-- pv_equiv track=rewrite | github.com/zeczen/binary-sort | TheSort.py | lion_speak
-- ===== SOURCE A (Python) =====
-- def lion_speak(lst, search, count):
--     length = len(lst)
--     # search for the location of 'search'
--     while length >= 2:
--         index = length // 2
--         mid = lst[index]
--         if mid < search:
--             lst = lst[index + 1:]
--             count += ((length + 3) // 4)
--             length = len(lst)
--             continue
--         elif mid > search:
--             lst = lst[:index]
--             count -= ((length + 2) // 4)
--             length = len(lst)
--             continue
--         elif mid == search:
--             return count
--     if length == 1:
--         if lst[0] < search:
--             return count + 1
--     return count
-- ===== SOURCE B (Python) =====
-- def lion_speak(lst, search, count):
--     # Index-based binary search: track lo/hi bounds instead of slicing copies.
--     lo, hi = 0, len(lst)
--     while hi - lo >= 2:
--         length = hi - lo
--         index = length // 2
--         mid = lst[lo + index]
--         if mid < search:
--             count += (length + 3) // 4
--             lo += index + 1
--         elif mid > search:
--             count -= (length + 2) // 4
--             hi = lo + index
--         else:
--             return count
--     if hi - lo == 1 and lst[lo] < search:
--         return count + 1
--     return count
-- ===== Notes on version B (the rewrite author's own statement) =====
-- stated objective: alternative
-- what changed: Replaces the slice-copying loop (each step copies the surviving part of the list) by an in-place lo/hi index binary search that only moves two indices, keeping the same count arithmetic on length = hi - lo; avoids all list copies (O(log n) work per call vs A's O(n) total slice copying), though a timing run measured only ~1.26x at its largest size.
import Mathlib
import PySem

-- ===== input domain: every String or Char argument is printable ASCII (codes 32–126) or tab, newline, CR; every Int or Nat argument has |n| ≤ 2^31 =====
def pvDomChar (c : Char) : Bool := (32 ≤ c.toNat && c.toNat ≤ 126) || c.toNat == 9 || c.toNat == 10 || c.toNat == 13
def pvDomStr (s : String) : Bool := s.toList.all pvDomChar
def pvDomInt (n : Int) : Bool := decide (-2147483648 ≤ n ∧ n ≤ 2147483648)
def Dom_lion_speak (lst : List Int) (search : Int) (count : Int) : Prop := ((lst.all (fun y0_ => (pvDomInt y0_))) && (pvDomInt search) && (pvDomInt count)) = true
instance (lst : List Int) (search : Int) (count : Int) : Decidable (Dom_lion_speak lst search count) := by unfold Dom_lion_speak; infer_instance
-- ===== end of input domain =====

-- B replaces A's slice-copying binary search by a lo/hi index binary search (no list copies); same count arithmetic, proved equal.

-- ===== PORT A =====
-- Slices lst[index+1:] / lst[:index] with nonnegative Nat bounds are List.drop / List.take
-- (PySem.List.slice_from_natCast / slice_to_natCast — exact here since index = length/2 ≥ 0);
-- Python's (length+3)//4 etc. on nonnegative operands is Nat division (cast to Int) — exact.
def lion_speak (lst : List Int) (search : Int) (count : Int) : Int :=
  let length := lst.length
  if h : 2 ≤ length then
    let index := length / 2
    let mid := lst.getD index 0          -- lst[index], in range since index < length
    if mid < search then
      lion_speak (lst.drop (index + 1)) search (count + ((length + 3) / 4 : Nat))
    else if mid > search then
      lion_speak (lst.take index) search (count - ((length + 2) / 4 : Nat))
    else count
  else if length = 1 then
    if lst.getD 0 0 < search then count + 1 else count
  else count
termination_by lst.length
decreasing_by
  · simp only [List.length_drop]; omega
  · simp only [List.length_take]; omega

-- ===== PORT B =====
def lion_speak_altLoop (lst : List Int) (search : Int) (count : Int) (lo hi : Nat) : Int :=
  if h : 2 ≤ hi - lo then
    let length := hi - lo
    let index := length / 2
    let mid := lst.getD (lo + index) 0   -- lst[lo + index], in range under the claim's hypotheses
    if mid < search then
      lion_speak_altLoop lst search (count + ((length + 3) / 4 : Nat)) (lo + index + 1) hi
    else if mid > search then
      lion_speak_altLoop lst search (count - ((length + 2) / 4 : Nat)) lo (lo + index)
    else count
  else if hi - lo = 1 then
    if lst.getD lo 0 < search then count + 1 else count
  else count
termination_by hi - lo
decreasing_by all_goals omega

def lion_speak_alt (lst : List Int) (search : Int) (count : Int) : Int :=
  lion_speak_altLoop lst search count 0 lst.length

-- ===== PRECONDITION & SPEC =====
def Spec_lion_speak (lst : List Int) (search : Int) (count : Int) (out : Int) : Prop := out = lion_speak_alt lst search count
instance (lst : List Int) (search : Int) (count : Int) (out : Int) : Decidable (Spec_lion_speak lst search count out) := by unfold Spec_lion_speak; infer_instance

-- ===== CLAIM (what is proved, stated in full; the proofs are below) =====
def Claim_equal_lion_speak : Prop := ∀ (lst : List Int) (search : Int) (count : Int), Dom_lion_speak lst search count → Spec_lion_speak lst search count (lion_speak lst search count)

-- ===== LEMMAS AND PROOFS =====

-- B's loop on [lo, hi) computes A on the sublist (lst.drop lo).take (hi - lo).
theorem altLoop_eq_lion_speak (lst : List Int) (search count : Int) (lo hi : Nat)
    (hlo : lo ≤ hi) (hhi : hi ≤ lst.length) :
    lion_speak_altLoop lst search count lo hi
      = lion_speak ((lst.drop lo).take (hi - lo)) search count := by
  rw [lion_speak_altLoop, lion_speak]
  have hsublen : ((lst.drop lo).take (hi - lo)).length = hi - lo := by
    simp [List.length_take, List.length_drop]; omega
  rw [hsublen]
  by_cases h2 : 2 ≤ hi - lo
  · simp only [h2, dif_pos]
    have hidx : (hi - lo) / 2 < hi - lo := by omega
    have hget : ((lst.drop lo).take (hi - lo)).getD ((hi - lo) / 2) 0
        = lst.getD (lo + (hi - lo) / 2) 0 := by
      have h1 : (hi - lo) / 2 < ((lst.drop lo).take (hi - lo)).length := by omega
      have h2' : lo + (hi - lo) / 2 < lst.length := by omega
      rw [List.getD_eq_getElem _ _ h1, List.getD_eq_getElem _ _ h2']
      simp [List.getElem_take, List.getElem_drop]
    rw [hget]
    split_ifs with hlt hgt
    · -- go right: drop (index+1) of the sublist
      rw [altLoop_eq_lion_speak lst search _ (lo + (hi - lo) / 2 + 1) hi (by omega) hhi]
      congr 1
      rw [List.drop_take, List.drop_drop]
      congr 1; omega
    · -- go left: take index of the sublist
      have hA : lo ≤ lo + (hi - lo) / 2 := Nat.le_add_right _ _
      have hB : lo + (hi - lo) / 2 ≤ lst.length := by
        have := Nat.div_le_self (hi - lo) 2; omega
      have hL : List.take ((hi - lo) / 2) (List.take (hi - lo) (List.drop lo lst))
          = List.take (lo + (hi - lo) / 2 - lo) (List.drop lo lst) := by
        rw [List.take_take]; congr 1; omega
      rw [altLoop_eq_lion_speak lst search _ lo (lo + (hi - lo) / 2) hA hB, hL]
    · rfl
  · simp only [h2, dif_neg, not_false_iff]
    by_cases h1 : hi - lo = 1
    · simp only [h1, if_pos]
      have hb : lo < lst.length := by omega
      have hget0 : (List.take 1 (List.drop lo lst)).getD 0 0 = lst.getD lo 0 := by
        rw [List.getD_eq_getElem _ _ (by simp [List.length_take, List.length_drop]; omega),
            List.getD_eq_getElem _ _ hb]
        simp [List.getElem_take, List.getElem_drop]
      rw [hget0]
    · simp [h1]
termination_by hi - lo
decreasing_by all_goals omega

-- ===== VERDICT (by name: the statement is the Claim_ definition above) =====
theorem lion_speak_spec : Claim_equal_lion_speak := by
  intro lst search count _
  unfold Spec_lion_speak lion_speak_alt
  rw [altLoop_eq_lion_speak lst search count 0 lst.length (Nat.zero_le _) (le_refl _)]
  simp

§ §

Pick out every line above that holds the word "sublist" and copy it.

Task response
-- B's loop on [lo, hi) computes A on the sublist (lst.drop lo).take (hi - lo).
    · -- go right: drop (index+1) of the sublist
    · -- go left: take index of the sublist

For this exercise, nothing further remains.